■ **WORK TASK**
Counting only lines below that hold "fused", give the total alone.
[THE DATA Boundary: Start]
-- pv_equiv track=rewrite | github.com/ggllima/CodeWarsSolutions | Python/fundamentals/mumbling.py | accum
-- ===== SOURCE A (Python) =====
-- def accum(x):
--     l = []
--     k = 1
--     for i in x:
--         l.append(i * k)
--         k+=1
--     w = [i.capitalize() for i in l]
--     w = '-'.join(w)
--     return w
-- ===== SOURCE B (Python) =====
-- def accum(x):
--     out = ''
--     for i, c in enumerate(x):
--         if i:
--             out += '-'
--         out += c.upper()
--         lc = c.lower()
--         for _ in range(i):
--             out += lc
--     return out
-- ===== Notes on version B (the rewrite author's own statement) =====
-- stated objective: alternative
-- what changed: Single fused loop that emits the result character stream directly into one string accumulator (dash separator inline, the uppercased char, then an inner counted loop appending the lowercase char once per repetition), replacing A's staged pipeline of string-multiplication segments, a capitalize mapping pass, and a join with the separator; it trades A's bulk string operations for per-character appends (a constant factor slower).
import Mathlib
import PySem

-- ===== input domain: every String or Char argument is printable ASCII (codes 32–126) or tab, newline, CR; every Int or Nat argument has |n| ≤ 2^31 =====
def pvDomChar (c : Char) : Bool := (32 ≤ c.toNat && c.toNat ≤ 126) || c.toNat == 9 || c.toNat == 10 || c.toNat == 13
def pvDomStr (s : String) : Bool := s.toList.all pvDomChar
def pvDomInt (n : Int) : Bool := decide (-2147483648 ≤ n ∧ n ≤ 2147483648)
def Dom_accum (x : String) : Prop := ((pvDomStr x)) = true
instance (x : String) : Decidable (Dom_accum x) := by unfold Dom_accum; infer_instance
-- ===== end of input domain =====

-- B replaces A's staged pipeline (repeated-string segments, capitalize map, join with the separator)
-- by a single fused loop emitting the result character stream into one accumulator (alternative decomposition; trades bulk string ops for per-char appends).


-- ===== PORT A =====
-- str.capitalize(): first char uppercased, rest lowercased (exact on the ASCII domain)
def capPy (cs : List Char) : List Char :=
  match cs with
  | [] => []
  | c :: rest => PySem.Chars.upperChar c :: PySem.Chars.lower rest

def accum (x : String) : String :=
  let st := x.toList.foldl
    (fun (st : List (List Char) × Int) i => (st.1 ++ [PySem.List.pyRepeat [i] st.2], st.2 + 1))
    ([], 1)
  let w := st.1.map capPy
  String.ofList (PySem.Chars.join ['-'] w)

-- ===== PORT B =====
-- one accumulator loop (Python str accumulator ≙ List Char): separator if i ≠ 0, the uppercased
-- char, then the inner 'for _ in range(i): out += lc' (lc = c.lower()) appending one char i times (= List.replicate i.toNat)
def accum_alt (x : String) : String :=
  String.ofList ((PySem.List.enumerate x.toList 0).foldl
    (fun (out : List Char) p =>
      ((if p.1 ≠ 0 then out ++ ['-'] else out) ++ [PySem.Chars.upperChar p.2])
        ++ List.replicate p.1.toNat (PySem.Chars.lowerChar p.2))
    [])

-- ===== PRECONDITION & SPEC =====
def Spec_accum (x : String) (out : String) : Prop := out = accum_alt x
instance (x : String) (out : String) : Decidable (Spec_accum x out) := by unfold Spec_accum; infer_instance

-- ===== CLAIM (what is proved, stated in full; the proofs are below) =====
def Claim_equal_accum : Prop := ∀ (x : String), Dom_accum x → Spec_accum x (accum x)

-- ===== LEMMAS AND PROOFS =====

-- the common mumbled segment for index i and char c
def pvSeg (i : Int) (c : Char) : List Char :=
  PySem.Chars.upperChar c :: List.replicate i.toNat (PySem.Chars.lowerChar c)

-- A's fold: the capitalized segment list is the enumerate-mapped segments
lemma accum_fold_key (cs : List Char) : ∀ (acc : List (List Char)) (n : Nat),
    ((cs.foldl
        (fun (st : List (List Char) × Int) i => (st.1 ++ [PySem.List.pyRepeat [i] st.2], st.2 + 1))
        (acc, (n : Int) + 1)).1).map capPy
      = acc.map capPy ++ (PySem.List.enumerate cs (n : Int)).map (fun p => pvSeg p.1 p.2) := by
  induction cs with
  | nil => intro acc n; simp [PySem.List.enumerate_nil]
  | cons c cs ih =>
    intro acc n
    have h1 : ((n : Int) + 1) + 1 = ((n + 1 : Nat) : Int) + 1 := by push_cast; ring
    simp only [List.foldl_cons, h1]
    rw [ih (acc ++ [PySem.List.pyRepeat [c] ((n : Int) + 1)]) (n + 1)]
    have hseg : capPy (List.replicate (n + 1) c) = pvSeg (n : Int) c := by
      rw [List.replicate_succ]
      simp [capPy, pvSeg, PySem.Chars.lower]
    have h2 : ((n + 1 : Nat) : Int) = (n : Int) + 1 := by push_cast; ring
    simp [PySem.List.enumerate_cons, hseg, h2]

-- join with '-' of a nonempty segment list, as a flat list
lemma join_dash_cons (s : List Char) (ss : List (List Char)) :
    PySem.Chars.join ['-'] (s :: ss) = s ++ ss.flatMap (fun t => '-' :: t) := by
  induction ss generalizing s with
  | nil => simp [PySem.Chars.join, List.intercalate]
  | cons t ts ih =>
    simp only [PySem.Chars.join] at ih ⊢
    rw [show ['-'].intercalate (s :: t :: ts) = s ++ '-' :: ['-'].intercalate (t :: ts) by
      simp [List.intercalate, List.intersperse]]
    rw [ih t]
    simp

-- B's fold from a positive start index appends the dash-prefixed segments
lemma bfold_key (cs : List Char) : ∀ (n : Int), 1 ≤ n → ∀ (out : List Char),
    (PySem.List.enumerate cs n).foldl
      (fun (out : List Char) p =>
        ((if p.1 ≠ 0 then out ++ ['-'] else out) ++ [PySem.Chars.upperChar p.2])
          ++ List.replicate p.1.toNat (PySem.Chars.lowerChar p.2))
      out
    = out ++ (PySem.List.enumerate cs n).flatMap (fun p => '-' :: pvSeg p.1 p.2) := by
  induction cs with
  | nil => intro n _ out; simp [PySem.List.enumerate_nil]
  | cons c cs ih =>
    intro n hn out
    have hne : n ≠ 0 := by omega
    rw [PySem.List.enumerate_cons]
    simp only [List.foldl_cons, List.flatMap_cons, if_pos hne]
    rw [ih (n + 1) (by omega)]
    simp [pvSeg]

-- the two list-level computations agree
lemma accum_lists_key (cs : List Char) :
    PySem.Chars.join ['-']
      (((cs.foldl
          (fun (st : List (List Char) × Int) i => (st.1 ++ [PySem.List.pyRepeat [i] st.2], st.2 + 1))
          ([], 1)).1).map capPy)
    = (PySem.List.enumerate cs 0).foldl
        (fun (out : List Char) p =>
          ((if p.1 ≠ 0 then out ++ ['-'] else out) ++ [PySem.Chars.upperChar p.2])
            ++ List.replicate p.1.toNat (PySem.Chars.lowerChar p.2))
        [] := by
  have hA := accum_fold_key cs [] 0
  simp only [Nat.cast_zero, zero_add, List.map_nil, List.nil_append] at hA
  rw [hA]
  cases cs with
  | nil => simp [PySem.List.enumerate_nil, PySem.Chars.join, List.intercalate]
  | cons c cs =>
    rw [PySem.List.enumerate_cons, List.map_cons, join_dash_cons, List.foldl_cons]
    simp only [zero_add]
    rw [bfold_key cs 1 (by omega)]
    simp [pvSeg, List.flatMap_map]

-- ===== VERDICT (by name: the statement is the Claim_ definition above) =====
theorem accum_spec : Claim_equal_accum := by
  intro x _
  unfold Spec_accum accum accum_alt
  exact congrArg String.ofList (accum_lists_key x.toList)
[THE DATA Boundary: End]
■ **RESPONSE TO THE TASK**
2